Limitations & Future Work¶
- The breakpoint position \(bp\) (fixed at the 99th percentile) may not be globally optimal; adaptive selection warrants investigation.
- Validation is limited to classic SR architectures (EDSR, RDN, SRResNet); experiments on Transformer-based SR models (e.g., SwinIR) are absent.
- The dual-region partition is fixed; finer-grained multi-region strategies could be explored.
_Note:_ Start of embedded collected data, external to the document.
-- pv_equiv track=rewrite | github.com/JeliPenguin/Bachelor-Project | Code/GuideAndScout/Agents/MessageRecoverer.py | findRecallIndex
-- ===== SOURCE A (Python) =====
-- def findRecallIndex(recievedHistory):
--     i = len(recievedHistory)
--     eps = 0
--     while i > 0:
--         i -= 1
--         if recievedHistory[i]["sPrime"] is not None:
--             eps += 1
--         if recievedHistory[i]["checksum"]:
--             return i, eps
--     return -1, 0
-- ===== SOURCE B (Python) =====
-- def findRecallIndex(recievedHistory):
--     # phase 1: scan backward for the last entry with a truthy checksum
--     for i in range(len(recievedHistory) - 1, -1, -1):
--         if recievedHistory[i]["checksum"]:
--             # phase 2: count sPrime entries in the suffix starting at i
--             return i, sum(1 for e in recievedHistory[i:] if e["sPrime"] is not None)
--     return -1, 0
-- ===== Notes on version B (the rewrite author's own statement) =====
-- stated objective: simpler
-- what changed: Replaced the fused backward loop with a running sPrime counter by a two-phase decomposition: a backward search for the last truthy-checksum index, then a separate one-liner counting sPrime entries in that suffix.
import Mathlib
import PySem

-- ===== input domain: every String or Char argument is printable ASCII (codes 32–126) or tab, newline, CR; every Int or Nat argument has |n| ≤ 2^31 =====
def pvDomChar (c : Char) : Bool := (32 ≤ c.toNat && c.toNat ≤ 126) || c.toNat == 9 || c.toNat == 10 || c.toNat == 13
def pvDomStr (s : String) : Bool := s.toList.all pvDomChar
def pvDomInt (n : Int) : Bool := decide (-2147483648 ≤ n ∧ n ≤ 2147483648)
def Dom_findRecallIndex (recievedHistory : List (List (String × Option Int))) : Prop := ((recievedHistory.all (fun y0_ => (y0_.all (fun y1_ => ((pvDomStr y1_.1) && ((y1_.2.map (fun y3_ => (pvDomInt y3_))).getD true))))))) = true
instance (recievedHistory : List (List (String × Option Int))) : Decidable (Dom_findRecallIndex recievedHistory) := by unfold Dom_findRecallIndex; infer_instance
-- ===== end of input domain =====

-- B splits A's fused backward loop (running sPrime counter) into a backward search for the
-- last truthy-checksum index followed by a separate count over that suffix; same cost, simpler.

-- Python truthiness of a dict value that is None or an int
def pvTruthy (v : Option Int) : Bool :=
  match v with
  | none => false
  | some z => z != 0

-- ===== PORT A =====
-- the while-loop of A: i counts down; eps accumulates; none = KeyError (excluded by Pre_)
def findRecallIndexLoop (h : List (List (String × Option Int))) :
    Nat → Int → Option (Int × Int)
  | 0, _ => some (-1, 0)
  | i + 1, eps =>
    match h[i]? with
    | none => none
    | some e =>
      match (PySem.Dict.mk e).get? "sPrime" with
      | none => none
      | some sp =>
        let eps' := if sp ≠ none then eps + 1 else eps
        match (PySem.Dict.mk e).get? "checksum" with
        | none => none
        | some ck =>
          if pvTruthy ck then some ((i : Int), eps')
          else findRecallIndexLoop h i eps'

def findRecallIndex (recievedHistory : List (List (String × Option Int))) : Int × Int :=
  (findRecallIndexLoop recievedHistory recievedHistory.length 0).getD (-1, 0)

-- ===== PORT B =====
-- phase 2 of B: sum(1 for e in suffix if e["sPrime"] is not None); none = KeyError
def countSPrime : List (List (String × Option Int)) → Option Int
  | [] => some 0
  | e :: t =>
    match (PySem.Dict.mk e).get? "sPrime" with
    | none => none
    | some sp =>
      match countSPrime t with
      | none => none
      | some r => some ((if sp ≠ none then (1 : Int) else 0) + r)

-- phase 1 of B: backward search for the last truthy checksum
def findRecallIndexAltLoop (h : List (List (String × Option Int))) :
    Nat → Option (Int × Int)
  | 0 => some (-1, 0)
  | i + 1 =>
    match h[i]? with
    | none => none
    | some e =>
      match (PySem.Dict.mk e).get? "checksum" with
      | none => none
      | some ck =>
        if pvTruthy ck then
          match countSPrime (h.drop i) with
          | none => none
          | some c => some ((i : Int), c)
        else findRecallIndexAltLoop h i

def findRecallIndex_alt (recievedHistory : List (List (String × Option Int))) : Int × Int :=
  (findRecallIndexAltLoop recievedHistory recievedHistory.length).getD (-1, 0)

-- ===== PRECONDITION & SPEC =====
-- entry at index m has both keys
def pvOkAt (h : List (List (String × Option Int))) (m : Nat) : Bool :=
  match h[m]? with
  | none => false
  | some e => ((PySem.Dict.mk e).get? "sPrime").isSome && ((PySem.Dict.mk e).get? "checksum").isSome

-- entry at index m has a truthy checksum
def pvTruthyAt (h : List (List (String × Option Int))) (m : Nat) : Bool :=
  match h[m]? with
  | none => false
  | some e => (((PySem.Dict.mk e).get? "checksum").getD none |> pvTruthy)

-- Pre_: exactly the inputs on which A returns (no KeyError): every entry that the backward
-- scan reaches (i.e. with only keyed, checksum-falsy entries after it) carries both keys.
def Pre_findRecallIndex (recievedHistory : List (List (String × Option Int))) : Prop :=
  ∀ i, i < recievedHistory.length →
    (∀ m, m < recievedHistory.length → i < m →
        pvOkAt recievedHistory m = true ∧ pvTruthyAt recievedHistory m = false) →
    pvOkAt recievedHistory i = true

instance (recievedHistory : List (List (String × Option Int))) : Decidable (Pre_findRecallIndex recievedHistory) := by unfold Pre_findRecallIndex; infer_instance

def pvWitness_findRecallIndex : (List (List (String × Option Int))) :=
  [[("sPrime", some 3), ("checksum", some 1)], [("sPrime", none), ("checksum", none)]]

def Spec_findRecallIndex (recievedHistory : List (List (String × Option Int))) (out : Int × Int) : Prop := out = findRecallIndex_alt recievedHistory
instance (recievedHistory : List (List (String × Option Int))) (out : Int × Int) : Decidable (Spec_findRecallIndex recievedHistory out) := by unfold Spec_findRecallIndex; infer_instance

-- ===== CLAIM (what is proved, stated in full; the proofs are below) =====
def Claim_equal_findRecallIndex : Prop := ∀ (recievedHistory : List (List (String × Option Int))), Dom_findRecallIndex recievedHistory → Pre_findRecallIndex recievedHistory → Spec_findRecallIndex recievedHistory (findRecallIndex recievedHistory)


-- ===== LEMMAS AND PROOFS =====

-- all entries from index i to the end are keyed and checksum-falsy (the "loop continued" invariant)
def pvClear (h : List (List (String × Option Int))) (i : Nat) : Prop :=
  ∀ m, i ≤ m → m < h.length → pvOkAt h m = true ∧ pvTruthyAt h m = false

theorem pvLoop_eq (h : List (List (String × Option Int))) (hp : Pre_findRecallIndex h) :
    ∀ i, i ≤ h.length → pvClear h i →
      ∀ c, countSPrime (h.drop i) = some c →
        findRecallIndexLoop h i c = findRecallIndexAltLoop h i := by
  intro i
  induction i with
  | zero => intro _ _ c _; rfl
  | succ i ih =>
    intro hle hclear c hcnt
    have hi : i < h.length := Nat.lt_of_succ_le hle
    have hok : pvOkAt h i = true := hp i hi (fun m h2 h1 => hclear m h1 h2)
    obtain ⟨e, he⟩ : ∃ e, h[i]? = some e := ⟨h[i]'hi, List.getElem?_eq_getElem hi⟩
    have hdrop : h.drop i = e :: h.drop (i + 1) := by
      obtain ⟨hlt, hv⟩ := List.getElem?_eq_some_iff.mp he
      rw [List.drop_eq_getElem_cons hi, hv]
    have hok' := hok
    rw [pvOkAt, he] at hok'
    obtain ⟨sp, hsp⟩ : ∃ sp, (PySem.Dict.mk e).get? "sPrime" = some sp := by
      rcases hq : (PySem.Dict.mk e).get? "sPrime" with _ | sp
      · simp [hq] at hok'
      · exact ⟨sp, rfl⟩
    obtain ⟨ck, hck⟩ : ∃ ck, (PySem.Dict.mk e).get? "checksum" = some ck := by
      rcases hq : (PySem.Dict.mk e).get? "checksum" with _ | ck
      · simp [hq] at hok'
      · exact ⟨ck, rfl⟩
    have hdcount : countSPrime (h.drop i) = some ((if sp ≠ none then (1 : Int) else 0) + c) := by
      rw [hdrop, countSPrime, hsp, hcnt]
    have heq : (if sp ≠ none then c + 1 else c) = (if sp ≠ none then (1 : Int) else 0) + c := by
      by_cases hs : sp = none <;> simp [hs] <;> omega
    rw [findRecallIndexLoop, findRecallIndexAltLoop, he]
    simp only [hsp, hck]
    by_cases ht : pvTruthy ck = true
    · simp only [ht, if_true]
      rw [hdcount]
      simp only [heq]
    · have ht' : pvTruthy ck = false := by simpa using ht
      simp only [ht', Bool.false_eq_true, if_false]
      have htruthyAt : pvTruthyAt h i = false := by
        rw [pvTruthyAt, he]; simp only [hck]; simpa using ht'
      have hclear' : pvClear h i := by
        intro m h1 h2
        rcases Nat.eq_or_lt_of_le h1 with rfl | hlt
        · exact ⟨hok, htruthyAt⟩
        · exact hclear m hlt h2
      have hrec := ih (Nat.le_of_lt hi) hclear'
        ((if sp ≠ none then (1 : Int) else 0) + c) hdcount
      simpa [heq] using hrec

theorem findRecallIndex_spec : Claim_equal_findRecallIndex := by
  unfold Claim_equal_findRecallIndex
  intro h _ hp
  unfold Spec_findRecallIndex findRecallIndex findRecallIndex_alt
  rw [pvLoop_eq h hp h.length (Nat.le_refl _)
    (fun m h1 h2 => absurd h2 (Nat.not_lt.mpr h1))
    0 (by rw [List.drop_length]; rfl)]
- Hardware compatibility of piecewise quantization in practical deployment requires further verification.
Related Work & Insights¶
- The dual-region quantization idea is transferable to other quantization tasks involving outliers (e.g., KV-cache quantization in LLMs).
- The sensitivity-aware strategy can be generalized to bit-width allocation decisions in mixed-precision quantization.
- The outlier–color correlation finding may have reference value for quantization in other image generation and restoration tasks.
Rating¶
- Novelty: ⭐⭐⭐⭐ — The outlier–color correlation finding and the dual-region strategy are genuinely novel.
- Experimental Thoroughness: ⭐⭐⭐⭐ — Multi-model, multi-dataset validation with comprehensive PTQ/QAT comparisons, ablation studies, and visual analysis.
- Writing Quality: ⭐⭐⭐⭐ — The observation→motivation→method narrative flows naturally, with clear figures and tables.
- Value: ⭐⭐⭐⭐⭐ — An efficient PTQ solution of high practical value for SR model deployment.